Reporter: Have you asked Samsung to make chips? What do you think about this relationship?

Jensen Huang: Samsung is a very good partner. South Korea, as you know, produces the largest amount of advanced memory in the world. HBM is very complex. Don't think of HBM as DDR 5. Not at all. It's a technological marvel, and that's why it's so fast. HBM memory runs like logic, not just DRAM, and is becoming more and more complex. Those manufacturers are so humble that you misunderstand. HBM is a technological marvel. Now, it's amazing that in all data centers, the DDR memory of the past will become the HBM memory of the future in all data centers. The upgrade cycle of Samsung and SK hynix is incredible. As long as Nvidia starts to grow, they will grow with us, and the amount of memory that we're going to replace in the world's data centers is huge.

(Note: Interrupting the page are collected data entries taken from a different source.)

-- pv_equiv track=rewrite | github.com/HOTSONHONET/Zebra-Fish-Tracker | services/src/utils/attributeExtractor.py | totalStationaryTime
-- ===== SOURCE A (Python) =====
-- from collections import Counter
--
-- class PARAMS:
--     PX_2_M = 0.0002645833
--     TOTAL_FRAMES = 0  # Will be set in main function
--     FPS = 25
--     THRES_FRAME_FREEZING = 20
--     WIDTH = 0
--     HEIGHT = 0
--
-- def totalStationaryTime(centriodsX, centriodsY):
--     finder = []
--     for centX, centY in list(zip(centriodsX, centriodsY)):
--         finder.append(f"{centX}_{centY}")
--     counter = Counter(finder)
--
--     freezedFrames = 0
--     for _, cnt in counter.items():
--         if cnt > 10:
--             freezedFrames += cnt
--     freezingTime = freezedFrames // PARAMS.FPS
--     return round(freezingTime, 4)
-- ===== SOURCE B (Python) =====
-- class PARAMS:
--     FPS = 25
--
-- def totalStationaryTime(centriodsX, centriodsY):
--     # One streaming pass: bump each key's running count and account for the
--     # frozen frames incrementally the moment a key crosses the threshold.
--     counts = {}
--     freezedFrames = 0
--     for centX, centY in zip(centriodsX, centriodsY):
--         key = f"{centX}_{centY}"
--         c = counts.get(key, 0) + 1
--         counts[key] = c
--         if c == 11:
--             freezedFrames += 11
--         elif c > 11:
--             freezedFrames += 1
--     return freezedFrames // PARAMS.FPS
-- ===== Notes on version B (the rewrite author's own statement) =====
-- stated objective: alternative
-- what changed: A builds the full key list, runs collections.Counter over it, then makes a second pass over counter.items() summing counts above 10; B is a single streaming pass that keeps a running count per key and credits the frozen-frame total incrementally (adds 11 the moment a key reaches its 11th occurrence, then 1 per further occurrence), with no Counter and no second pass.
import Mathlib
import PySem

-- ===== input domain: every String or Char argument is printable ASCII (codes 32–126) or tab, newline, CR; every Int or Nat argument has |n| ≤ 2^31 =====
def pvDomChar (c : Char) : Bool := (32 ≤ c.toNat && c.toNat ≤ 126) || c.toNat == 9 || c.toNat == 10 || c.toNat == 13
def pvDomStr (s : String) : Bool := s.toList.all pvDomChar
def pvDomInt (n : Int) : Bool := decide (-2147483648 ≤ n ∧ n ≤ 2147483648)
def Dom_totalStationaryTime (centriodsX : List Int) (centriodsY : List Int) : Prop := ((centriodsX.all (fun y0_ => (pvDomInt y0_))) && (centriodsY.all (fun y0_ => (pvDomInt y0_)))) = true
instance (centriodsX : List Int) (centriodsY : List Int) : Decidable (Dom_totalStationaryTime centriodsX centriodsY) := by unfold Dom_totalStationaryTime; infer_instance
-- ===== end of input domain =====

-- B replaces A's Counter-then-sum two-phase count with a single streaming pass that
-- credits frozen frames incrementally when a key crosses the threshold (alternative decomposition, same result).

-- ===== PORT A =====
def tstKey (p : Int × Int) : String := PySem.Int.toStr p.1 ++ "_" ++ PySem.Int.toStr p.2

def totalStationaryTime (centriodsX : List Int) (centriodsY : List Int) : Int :=
  let finder : List String :=
    (List.zip centriodsX centriodsY).foldl (fun acc p => acc ++ [tstKey p]) []
  let counter := PySem.Dict.counter finder
  let freezedFrames : Int :=
    counter.items.foldl (fun acc kv => if kv.2 > 10 then acc + kv.2 else acc) 0
  PySem.Int.floordiv freezedFrames 25

-- ===== PORT B =====
def tstStep (st : PySem.Dict String Int × Int) (key : String) : PySem.Dict String Int × Int :=
  let c := st.1.getD key 0 + 1
  let counts := st.1.insert key c
  if c == 11 then (counts, st.2 + 11)
  else if c > 11 then (counts, st.2 + 1)
  else (counts, st.2)

def totalStationaryTime_alt (centriodsX : List Int) (centriodsY : List Int) : Int :=
  let st := (List.zip centriodsX centriodsY).foldl
    (fun st p => tstStep st (tstKey p)) (PySem.Dict.empty, 0)
  PySem.Int.floordiv st.2 25

-- ===== PRECONDITION & SPEC =====
def Spec_totalStationaryTime (centriodsX : List Int) (centriodsY : List Int) (out : Int) : Prop := out = totalStationaryTime_alt centriodsX centriodsY
instance (centriodsX : List Int) (centriodsY : List Int) (out : Int) : Decidable (Spec_totalStationaryTime centriodsX centriodsY out) := by unfold Spec_totalStationaryTime; infer_instance

-- ===== CLAIM (what is proved, stated in full; the proofs are below) =====
def Claim_equal_totalStationaryTime : Prop := ∀ (centriodsX : List Int) (centriodsY : List Int), Dom_totalStationaryTime centriodsX centriodsY → Spec_totalStationaryTime centriodsX centriodsY (totalStationaryTime centriodsX centriodsY)

-- ===== LEMMAS AND PROOFS =====

-- the "frozen frames" total: for each distinct key, its count if it exceeds 10
def tstF (l : List String) : Int :=
  ((PySem.Set.ofList l).map (fun k => if l.count k > 10 then (l.count k : Int) else 0)).sum

-- sum of a map over a nodup list, changed at exactly one member
lemma tstSumUpdate {α : Type} [DecidableEq α] (s : List α) (x : α) (f g : α → Int)
    (hs : s.Nodup) (hx : x ∈ s) (h : ∀ k ∈ s, k ≠ x → f k = g k) :
    (s.map f).sum = (s.map g).sum + (f x - g x) := by
  induction s with
  | nil => cases hx
  | cons a t ih =>
    rcases List.mem_cons.mp hx with rfl | hxt
    · have : ∀ k ∈ t, f k = g k := by
        intro k hk
        exact h k (List.mem_cons_of_mem _ hk) (fun he => (List.nodup_cons.mp hs).1 (he ▸ hk))
      simp [List.map_congr_left this]
      ring
    · have hfa : f a = g a := h a (List.mem_cons_self) (fun he => (List.nodup_cons.mp hs).1 (he ▸ hxt))
      have := ih (List.nodup_cons.mp hs).2 hxt (fun k hk => h k (List.mem_cons_of_mem _ hk))
      simp [this, hfa]
      ring

lemma tstOfListAppend (l : List String) (x : String) :
    PySem.Set.ofList (l ++ [x]) = PySem.Set.add (PySem.Set.ofList l) x := by
  rw [PySem.Set.ofList_eq_foldl, PySem.Set.ofList_eq_foldl, List.foldl_append]
  rfl

lemma tstFAppend (l : List String) (x : String) :
    tstF (l ++ [x]) = tstF l +
      (if l.count x = 10 then 11 else if l.count x > 10 then 1 else 0) := by
  unfold tstF
  rw [tstOfListAppend]
  by_cases hx : x ∈ l
  · have hmem : x ∈ PySem.Set.ofList l := (PySem.Set.mem_ofList l x).mpr hx
    have hadd : PySem.Set.add (PySem.Set.ofList l) x = PySem.Set.ofList l := by
      simp [PySem.Set.add, PySem.Set.contains, hmem]
    rw [hadd]
    rw [tstSumUpdate (PySem.Set.ofList l) x
      (fun k => if (l ++ [x]).count k > 10 then ((l ++ [x]).count k : Int) else 0)
      (fun k => if l.count k > 10 then (l.count k : Int) else 0)
      (PySem.Set.nodup_ofList l) hmem
      (fun k _ hk => by
        have hxk : ¬ x = k := fun he => hk he.symm
        simp [List.count_append, hxk])]
    have hc : (l ++ [x]).count x = l.count x + 1 := by simp [List.count_append]
    have hdelta : (if (l ++ [x]).count x > 10 then ((l ++ [x]).count x : Int) else 0)
        - (if l.count x > 10 then (l.count x : Int) else 0)
        = (if l.count x = 10 then 11 else if l.count x > 10 then 1 else 0) := by
      rw [hc]
      split_ifs <;> push_cast at * <;> omega
    rw [hdelta]
  · have hmem : x ∉ PySem.Set.ofList l := fun h => hx ((PySem.Set.mem_ofList l x).mp h)
    have hadd : PySem.Set.add (PySem.Set.ofList l) x = PySem.Set.ofList l ++ [x] := by
      simp [PySem.Set.add, PySem.Set.contains, hmem]
    have hn : l.count x = 0 := List.count_eq_zero.mpr hx
    have hcx : (l ++ [x]).count x = 1 := by simp [List.count_append, hn]
    have hcongr : ∀ k ∈ PySem.Set.ofList l,
        (if (l ++ [x]).count k > 10 then ((l ++ [x]).count k : Int) else 0)
          = (if l.count k > 10 then (l.count k : Int) else 0) := by
      intro k hk
      have hxk : ¬ x = k := fun he => hx (by rw [he]; exact (PySem.Set.mem_ofList l k).mp hk)
      simp [List.count_append, hxk]
    rw [hadd, List.map_append, List.sum_append, List.map_congr_left hcongr]
    simp [hn]

-- B's streaming fold computes exactly (running counter, tstF of the processed prefix)
lemma tstInv (l : List String) :
    l.foldl tstStep (PySem.Dict.empty, 0) =
      (l.foldl (fun d x => d.insert x (d.getD x 0 + 1)) PySem.Dict.empty, tstF l) := by
  induction l using List.reverseRecOn with
  | nil => simp [tstF, PySem.Set.ofList]
  | append_singleton l x ih =>
    rw [List.foldl_append, List.foldl_append, ih]
    have hget : (l.foldl (fun d x => d.insert x (d.getD x 0 + 1)) PySem.Dict.empty).getD x 0
        = (l.count x : Int) := by
      rw [PySem.Dict.getD_foldl_insert_add_one]
      simp
    simp only [List.foldl_cons, List.foldl_nil, tstStep, hget, tstFAppend]
    rcases Nat.lt_trichotomy (l.count x) 10 with h10 | h10 | h10
    · have h1 : ¬ ((l.count x : Int) + 1 == 11) = true := by simp; omega
      have h2 : ¬ ((l.count x : Int) + 1 > 11) := by omega
      simp [h1, h2, Nat.ne_of_lt h10, Nat.not_lt.mpr (Nat.le_of_lt h10)]
    · simp [h10]
    · have h1 : ¬ ((l.count x : Int) + 1 == 11) = true := by simp; omega
      have h2 : ((l.count x : Int) + 1 > 11) := by omega
      simp [h1, h2, h10, Nat.ne_of_gt h10]

-- A's counter-items pass also computes tstF of the key list
lemma tstAChar (keys : List String) :
    (PySem.Dict.counter keys).items.foldl
        (fun acc kv => if kv.2 > 10 then acc + kv.2 else acc) 0 = tstF keys := by
  have hstep : (fun (acc : Int) (kv : String × Int) => if kv.2 > 10 then acc + kv.2 else acc)
      = fun acc kv => acc + (if kv.2 > 10 then kv.2 else 0) := by
    funext acc kv; split <;> simp
  rw [hstep, PySem.Dict.items_counter, PySem.List.foldl_add]
  unfold tstF
  simp only [List.map_map]
  rw [zero_add]
  congr 1
  apply List.map_congr_left
  intro k _
  simp only [Function.comp_apply]
  by_cases h : 10 < List.count k keys
  · have h' : (10:Int) < (List.count k keys : Int) := by exact_mod_cast h
    simp [h, h']
  · have h' : ¬ (10:Int) < (List.count k keys : Int) := by exact_mod_cast h
    simp [h, h']

-- ===== VERDICT (by name: the statement is the Claim_ definition above) =====
theorem totalStationaryTime_spec : Claim_equal_totalStationaryTime := by
  intro cx cy _
  show totalStationaryTime cx cy = totalStationaryTime_alt cx cy
  simp only [totalStationaryTime, totalStationaryTime_alt]
  rw [PySem.List.foldl_append_singleton_eq_map, ← List.foldl_map, tstInv, List.nil_append,
    tstAChar]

Why is it so good? Because HBM memory is much more energy efficient. This is how we are making the world more sustainable so that we can use more advanced memory, which is faster but consumes very little power. It's very complicated. Yes. I value our partnership with SK hynix and Samsung. They are outstanding.

We don't have a very close relationship with TSMC. No, we should be closer, but we should be close to all partners. Our relationship with Samsung is very deep. Every car we will build in the future is based on Samsung, and our commitment to the autonomous vehicle industry is very high. Therefore, our trust in our partners must be very long-term. Samsung is an extraordinary company, maybe you live in the same city as Samsung, and you forget how amazing they are. But from where I am, Samsung is an extraordinary company, and SK hynix is also extraordinary. That's why they can be world leaders in their field.